▶ _What to produce_
Would you restate the entries below word for word, starting at the first line and ending with the one that has "list[tuple[int, int]] = []"?

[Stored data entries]
-- pv_equiv track=rewrite | github.com/sameersegal/House-Designer | src/goa_house/render/massing.py | _split_at_seam
-- ===== SOURCE A (Python) =====
-- def _split_at_seam(pts, width):
--     threshold = width // 2
--     segments: list[list[tuple[int, int]]] = []
--     current: list[tuple[int, int]] = []
--     for p in pts:
--         if not current:
--             current.append(p)
--             continue
--         prev = current[-1]
--         if abs(p[0] - prev[0]) > threshold:
--             segments.append(current)
--             current = [p]
--         else:
--             current.append(p)
--     if current:
--         segments.append(current)
--     return segments
-- ===== SOURCE B (Python) =====
-- def _split_at_seam(pts, width):
--     pts = list(pts)
--     if not pts:
--         return []
--     half = width // 2
--     breaks = [i + 1 for i, (p, q) in enumerate(zip(pts, pts[1:]))
--               if abs(q[0] - p[0]) > half]
--     bounds = [0] + breaks + [len(pts)]
--     return [pts[a:b] for a, b in zip(bounds, bounds[1:])]
-- ===== Notes on version B (the rewrite author's own statement) =====
-- stated objective: alternative
-- what changed: B replaces A's fused single-pass accumulator loop by a two-phase decomposition: first compute the break indices by scanning adjacent pairs, then slice the list at the boundary positions; A's running 'current' segment and final flush disappear.
import Mathlib
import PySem

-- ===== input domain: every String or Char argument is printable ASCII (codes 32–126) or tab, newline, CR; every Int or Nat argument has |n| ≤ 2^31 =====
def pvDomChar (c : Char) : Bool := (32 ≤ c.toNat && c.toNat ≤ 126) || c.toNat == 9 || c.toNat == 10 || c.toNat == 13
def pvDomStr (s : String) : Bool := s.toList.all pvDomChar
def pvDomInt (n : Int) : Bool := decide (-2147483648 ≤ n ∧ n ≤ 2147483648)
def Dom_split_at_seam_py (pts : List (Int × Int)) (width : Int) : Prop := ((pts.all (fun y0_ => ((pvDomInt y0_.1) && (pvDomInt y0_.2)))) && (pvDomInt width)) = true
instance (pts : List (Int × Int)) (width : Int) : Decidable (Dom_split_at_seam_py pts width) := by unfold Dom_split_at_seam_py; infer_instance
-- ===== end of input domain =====

-- B computes the break indices first and then slices the list at those boundaries
-- (two staged passes instead of A's fused accumulator loop); same O(n) cost.

-- ===== PORT A =====
-- the loop 'for p in pts' of A, with state (segments, current); 'current[-1]' is getLast?
def pvLoopA (t : Int) (segs : List (List (Int × Int))) (cur : List (Int × Int)) :
    List (Int × Int) → List (List (Int × Int))
  | [] => if cur = [] then segs else segs ++ [cur]      -- 'if current: segments.append(current)'
  | p :: ps =>
    if cur = [] then pvLoopA t segs (cur ++ [p]) ps     -- 'current.append(p); continue'
    else
      match cur.getLast? with
      | some prev =>
        if |p.1 - prev.1| > t then pvLoopA t (segs ++ [cur]) [p] ps
        else pvLoopA t segs (cur ++ [p]) ps
      | none => segs                                    -- unreachable: cur ≠ []

def split_at_seam_py (pts : List (Int × Int)) (width : Int) : List (List (Int × Int)) :=
  pvLoopA (PySem.Int.floordiv width 2) [] [] pts        -- threshold = width // 2

-- ===== PORT B =====
def split_at_seam_py_alt (pts : List (Int × Int)) (width : Int) : List (List (Int × Int)) :=
  if pts = [] then []                                   -- 'if not pts: return []'
  else
    let half := PySem.Int.floordiv width 2              -- half = width // 2
    -- breaks = [i+1 for i, (p, q) in enumerate(zip(pts, pts[1:])) if abs(q[0]-p[0]) > half]
    let breaks :=
      (PySem.List.enumerate (pts.zip (PySem.List.slice pts (some 1) none))).filterMap
        (fun ipq => if |ipq.2.2.1 - ipq.2.1.1| > half then some (ipq.1 + 1) else none)
    let bounds := [(0 : Int)] ++ breaks ++ [(pts.length : Int)]   -- [0] + breaks + [len(pts)]
    -- [pts[a:b] for a, b in zip(bounds, bounds[1:])]
    (bounds.zip (PySem.List.slice bounds (some 1) none)).map
      (fun ab => PySem.List.slice pts (some ab.1) (some ab.2))

-- ===== PRECONDITION & SPEC =====
def Spec_split_at_seam_py (pts : List (Int × Int)) (width : Int) (out : List (List (Int × Int))) : Prop := out = split_at_seam_py_alt pts width
instance (pts : List (Int × Int)) (width : Int) (out : List (List (Int × Int))) : Decidable (Spec_split_at_seam_py pts width out) := by unfold Spec_split_at_seam_py; infer_instance

-- ===== CLAIM (what is proved, stated in full; the proofs are below) =====
def Claim_equal_split_at_seam_py : Prop := ∀ (pts : List (Int × Int)) (width : Int), Dom_split_at_seam_py pts width → Spec_split_at_seam_py pts width (split_at_seam_py pts width)

-- ===== LEMMAS AND PROOFS =====

-- canonical structural recursion both ports are reduced to
def pvChop (t : Int) : List (Int × Int) → List (List (Int × Int))
  | [] => []
  | p :: ps =>
    match pvChop t ps with
    | (q :: seg) :: rest =>
      if |p.1 - q.1| ≤ t then (p :: q :: seg) :: rest else [p] :: (q :: seg) :: rest
    | r => [p] :: r

-- every pvChop result on a nonempty list is nonempty and its first segment starts with the head
theorem pvChop_cons (t : Int) (p : Int × Int) (ps : List (Int × Int)) :
    ∃ s r, pvChop t (p :: ps) = (p :: s) :: r := by
  rw [pvChop]
  rcases h : pvChop t ps with _ | ⟨_ | ⟨q, seg⟩, rest⟩
  · exact ⟨[], [], rfl⟩
  · exact ⟨[], [] :: rest, rfl⟩
  · by_cases hc : |p.1 - q.1| ≤ t
    · exact ⟨q :: seg, rest, by simp [hc]⟩
    · exact ⟨[], (q :: seg) :: rest, by simp [hc]⟩

-- A's loop, with a nonempty current segment ending in prev, produces segs ++ pvChop
-- of the unprocessed points with prev glued in front, the first chunk extended by cur.
theorem pvLoopA_chop (t : Int) (ps : List (Int × Int)) :
    ∀ (segs : List (List (Int × Int))) (cur : List (Int × Int)) (prev : Int × Int)
      (s : List (Int × Int)) (r : List (List (Int × Int))),
      pvChop t (prev :: ps) = (prev :: s) :: r →
      pvLoopA t segs (cur ++ [prev]) ps = segs ++ (cur ++ prev :: s) :: r := by
  induction ps with
  | nil =>
    intro segs cur prev s r h
    rw [pvChop] at h
    simp [pvChop] at h
    obtain ⟨hs, hr⟩ := h
    subst hs; subst hr
    simp [pvLoopA]
  | cons p ps ih =>
    intro segs cur prev s r h
    obtain ⟨s', r', h'⟩ := pvChop_cons t p ps
    rw [pvChop, h'] at h
    replace h : (if |prev.1 - p.1| ≤ t then (prev :: p :: s') :: r'
        else [prev] :: (p :: s') :: r') = (prev :: s) :: r := h
    rw [pvLoopA]
    simp only [List.append_eq_nil_iff, List.cons_ne_nil, and_false, if_false,
      List.getLast?_concat]
    by_cases hc : |p.1 - prev.1| > t
    · have hc' : ¬ |prev.1 - p.1| ≤ t := by rw [abs_sub_comm]; omega
      rw [if_neg hc'] at h
      injection h with h1 h2
      injection h1 with _ h1'
      subst h2; subst h1'
      rw [if_pos hc]
      have := ih (segs ++ [cur ++ [prev]]) [] p s' r' h'
      simp only [List.nil_append] at this
      rw [this]
      simp
    · have hc' : |prev.1 - p.1| ≤ t := by rw [abs_sub_comm]; omega
      rw [if_pos hc'] at h
      injection h with h1 h2
      injection h1 with _ h1'
      subst h2; subst h1'
      rw [if_neg hc]
      have := ih segs (cur ++ [prev]) p s' r' h'
      rw [List.append_assoc] at this
      simpa using this

-- port A computes pvChop
theorem splitA_eq_chop (pts : List (Int × Int)) (width : Int) :
    split_at_seam_py pts width = pvChop (PySem.Int.floordiv width 2) pts := by
  rw [split_at_seam_py]
  cases pts with
  | nil => simp [pvLoopA, pvChop]
  | cons p ps =>
    obtain ⟨s, r, h⟩ := pvChop_cons (PySem.Int.floordiv width 2) p ps
    have := pvLoopA_chop (PySem.Int.floordiv width 2) ps [] [] p s r h
    simp only [List.nil_append] at this
    rw [pvLoopA, if_pos rfl, List.nil_append, this, h]

-- the break positions of B, as natural numbers (relative to the start of the list)
def pvGaps (t : Int) : List (Int × Int) → List Nat
  | p :: q :: ps => (if |q.1 - p.1| > t then [1] else []) ++ (pvGaps t (q :: ps)).map (· + 1)
  | _ => []

-- the slicing phase of B, as drop/take at natural boundaries (n = length of l)
def pvSeg (l : List (Int × Int)) (n : Nat) : Nat → List Nat → List (List (Int × Int))
  | a, [] => [(l.drop a).take (n - a)]
  | a, b :: bs => (l.drop a).take (b - a) :: pvSeg l n b bs

-- B's comprehension over enumerate(zip(pts, pts[1:])) computes pvGaps, shifted by the start index
theorem pvBreaks_eq_gaps (t : Int) :
    ∀ (l : List (Int × Int)) (s : Int),
      (PySem.List.enumerate (l.zip l.tail) s).filterMap
          (fun ipq => if |ipq.2.2.1 - ipq.2.1.1| > t then some (ipq.1 + 1) else none)
        = (pvGaps t l).map (fun k : Nat => s + (k : Int)) := by
  intro l
  induction l with
  | nil => intro s; simp [pvGaps]
  | cons p l ih =>
    intro s
    cases l with
    | nil => simp [pvGaps]
    | cons q ps =>
      have hz : (p :: q :: ps).zip (p :: q :: ps).tail = (p, q) :: ((q :: ps).zip (q :: ps).tail) := by
        simp [List.zip]
      have hmap : ((pvGaps t (q :: ps)).map (· + 1)).map (fun k : Nat => s + (k : Int))
          = (pvGaps t (q :: ps)).map (fun k : Nat => (s + 1) + (k : Int)) := by
        rw [List.map_map]
        apply List.map_congr_left; intro k _
        simp only [Function.comp_apply]; push_cast; ring
      rw [hz, PySem.List.enumerate_cons, List.filterMap_cons, ih (s + 1), pvGaps]
      by_cases hc : |q.1 - p.1| > t
      · rw [if_pos hc, if_pos hc]
        simp only [List.singleton_append, List.map_cons, hmap]
        norm_num
      · rw [if_neg hc, if_neg hc]
        simp only [List.nil_append, hmap]

-- consecutive pairs of (a :: bs ++ [n]) mapped through g equal the pvSeg-shaped recursion
theorem pvZipPairs (l : List (Int × Int)) (n : Nat) :
    ∀ (bs : List Nat) (a : Nat),
      (((a :: (bs ++ [n])).zip (bs ++ [n])).map
          (fun ab => (l.drop ab.1).take (ab.2 - ab.1)))
        = pvSeg l n a bs := by
  intro bs
  induction bs with
  | nil => intro a; simp [pvSeg]
  | cons b bs ih => intro a; simp only [List.cons_append, List.zip_cons_cons, List.map_cons, pvSeg, ih]

-- shifting the list and all boundaries by one leaves the segments unchanged
theorem pvSeg_shift (p : Int × Int) (l : List (Int × Int)) :
    ∀ (bs : List Nat) (a : Nat),
      pvSeg (p :: l) (l.length + 1) (a + 1) (bs.map (· + 1)) = pvSeg l l.length a bs := by
  intro bs
  induction bs with
  | nil => intro a; simp [pvSeg, Nat.succ_sub_succ]
  | cons b bs ih =>
    intro a
    simp only [List.map_cons, pvSeg, List.drop_succ_cons, Nat.succ_sub_succ, ih]

-- shift lemma restated in the simp-normal length form used at the call sites
theorem pvSeg_shift' (p q : Int × Int) (ps : List (Int × Int)) (bs : List Nat) (a : Nat) :
    pvSeg (p :: q :: ps) (ps.length + 1 + 1) (a + 1) (bs.map (· + 1))
      = pvSeg (q :: ps) (ps.length + 1) a bs := by
  simpa using pvSeg_shift p (q :: ps) bs a

-- the slicing phase computes pvChop on a nonempty list
theorem pvSeg_gaps_eq_chop (t : Int) :
    ∀ (p : Int × Int) (ps : List (Int × Int)),
      pvSeg (p :: ps) (ps.length + 1) 0 (pvGaps t (p :: ps)) = pvChop t (p :: ps) := by
  intro p ps
  induction ps generalizing p with
  | nil => simp [pvGaps, pvSeg, pvChop]
  | cons q ps ih =>
    obtain ⟨s, r, h⟩ := pvChop_cons t q ps
    have hchop : pvChop t (p :: q :: ps) =
        if |p.1 - q.1| ≤ t then (p :: q :: s) :: r else [p] :: (q :: s) :: r := by
      rw [pvChop, h]
    have hrec := ih q
    rw [h] at hrec
    rw [pvGaps, hchop]
    by_cases hc : |q.1 - p.1| > t
    · have hc' : ¬ |p.1 - q.1| ≤ t := by rw [abs_sub_comm]; omega
      rw [if_pos hc, if_neg hc']
      show pvSeg (p :: q :: ps) ((q :: ps).length + 1) 0
          (1 :: (pvGaps t (q :: ps)).map (· + 1)) = [p] :: (q :: s) :: r
      rw [pvSeg]
      simp only [List.length_cons, List.drop_zero, Nat.sub_zero, List.take_succ_cons,
        List.take_zero]
      rw [show (1 : Nat) = 0 + 1 from rfl, pvSeg_shift' p q ps (pvGaps t (q :: ps)) 0,
        hrec]
    · have hc' : |p.1 - q.1| ≤ t := by rw [abs_sub_comm]; omega
      rw [if_neg hc, if_pos hc']
      show pvSeg (p :: q :: ps) ((q :: ps).length + 1) 0
          ((pvGaps t (q :: ps)).map (· + 1)) = (p :: q :: s) :: r
      cases hg : pvGaps t (q :: ps) with
      | nil =>
        rw [hg] at hrec
        simp only [pvSeg, List.map_nil, List.length_cons, List.drop_zero, Nat.sub_zero,
          List.take_succ_cons, List.take_length] at hrec ⊢
        injection hrec with h1 h2
        injection h1 with _ h1'
        rw [h1', h2]
      | cons b bs =>
        rw [hg] at hrec
        rw [pvSeg] at hrec
        simp only [List.drop_zero, Nat.sub_zero] at hrec
        injection hrec with h1 h2
        rw [List.map_cons, pvSeg]
        simp only [List.length_cons, List.drop_zero, Nat.sub_zero, List.take_succ_cons]
        rw [h1, pvSeg_shift' p q ps bs b, h2]

-- port B computes pvChop too
theorem splitB_eq_chop (pts : List (Int × Int)) (width : Int) :
    split_at_seam_py_alt pts width = pvChop (PySem.Int.floordiv width 2) pts := by
  cases pts with
  | nil => simp [split_at_seam_py_alt, pvChop]
  | cons p ps =>
    set t := PySem.Int.floordiv width 2 with ht
    rw [split_at_seam_py_alt, if_neg (by simp)]
    simp only [PySem.List.slice_from_one]
    rw [pvBreaks_eq_gaps t (p :: ps) 0]
    simp only [zero_add]
    -- the Int bounds list is the Nat bounds list mapped through the cast
    have hcast : ([(0 : Int)] ++ (pvGaps t (p :: ps)).map (fun k : Nat => (k : Int)) ++ [((p :: ps).length : Int)])
        = ((0 :: (pvGaps t (p :: ps) ++ [(p :: ps).length])).map (fun k : Nat => (k : Int))) := by
      simp
    rw [hcast]
    have htail : ((0 :: (pvGaps t (p :: ps) ++ [(p :: ps).length])).map (fun k : Nat => (k : Int))).tail
        = ((pvGaps t (p :: ps) ++ [(p :: ps).length]).map (fun k : Nat => (k : Int))) := by
      simp
    rw [htail, List.zip_map, List.map_map]
    have hslice : ∀ ab : Nat × Nat,
        PySem.List.slice (p :: ps) (some ((ab.1 : Nat) : Int)) (some ((ab.2 : Nat) : Int))
          = ((p :: ps).drop ab.1).take (ab.2 - ab.1) := by
      intro ab; exact PySem.List.slice_natCast (p :: ps) ab.1 ab.2
    calc ((0 :: (pvGaps t (p :: ps) ++ [(p :: ps).length])).zip
            (pvGaps t (p :: ps) ++ [(p :: ps).length])).map
          ((fun ab => PySem.List.slice (p :: ps) (some ab.1) (some ab.2)) ∘
            Prod.map (fun k : Nat => (k : Int)) (fun k : Nat => (k : Int)))
        = ((0 :: (pvGaps t (p :: ps) ++ [(p :: ps).length])).zip
            (pvGaps t (p :: ps) ++ [(p :: ps).length])).map
          (fun ab => ((p :: ps).drop ab.1).take (ab.2 - ab.1)) := by
          apply List.map_congr_left; intro ab _
          simp only [Function.comp, Prod.map]
          exact hslice (ab.1, ab.2)
      _ = pvSeg (p :: ps) (p :: ps).length 0 (pvGaps t (p :: ps)) :=
          pvZipPairs (p :: ps) (p :: ps).length (pvGaps t (p :: ps)) 0
      _ = pvChop t (p :: ps) := by
          rw [show (p :: ps).length = ps.length + 1 from by simp]
          exact pvSeg_gaps_eq_chop t p ps

-- ===== VERDICT (by name: the statement is the Claim_ definition above) =====
theorem split_at_seam_py_spec : Claim_equal_split_at_seam_py := by
  intro pts width _
  unfold Spec_split_at_seam_py
  rw [splitA_eq_chop, splitB_eq_chop]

▶ _Answer area_
-- pv_equiv track=rewrite | github.com/sameersegal/House-Designer | src/goa_house/render/massing.py | _split_at_seam
-- ===== SOURCE A (Python) =====
-- def _split_at_seam(pts, width):
--     threshold = width // 2
--     segments: list[list[tuple[int, int]]] = []
--     current: list[tuple[int, int]] = []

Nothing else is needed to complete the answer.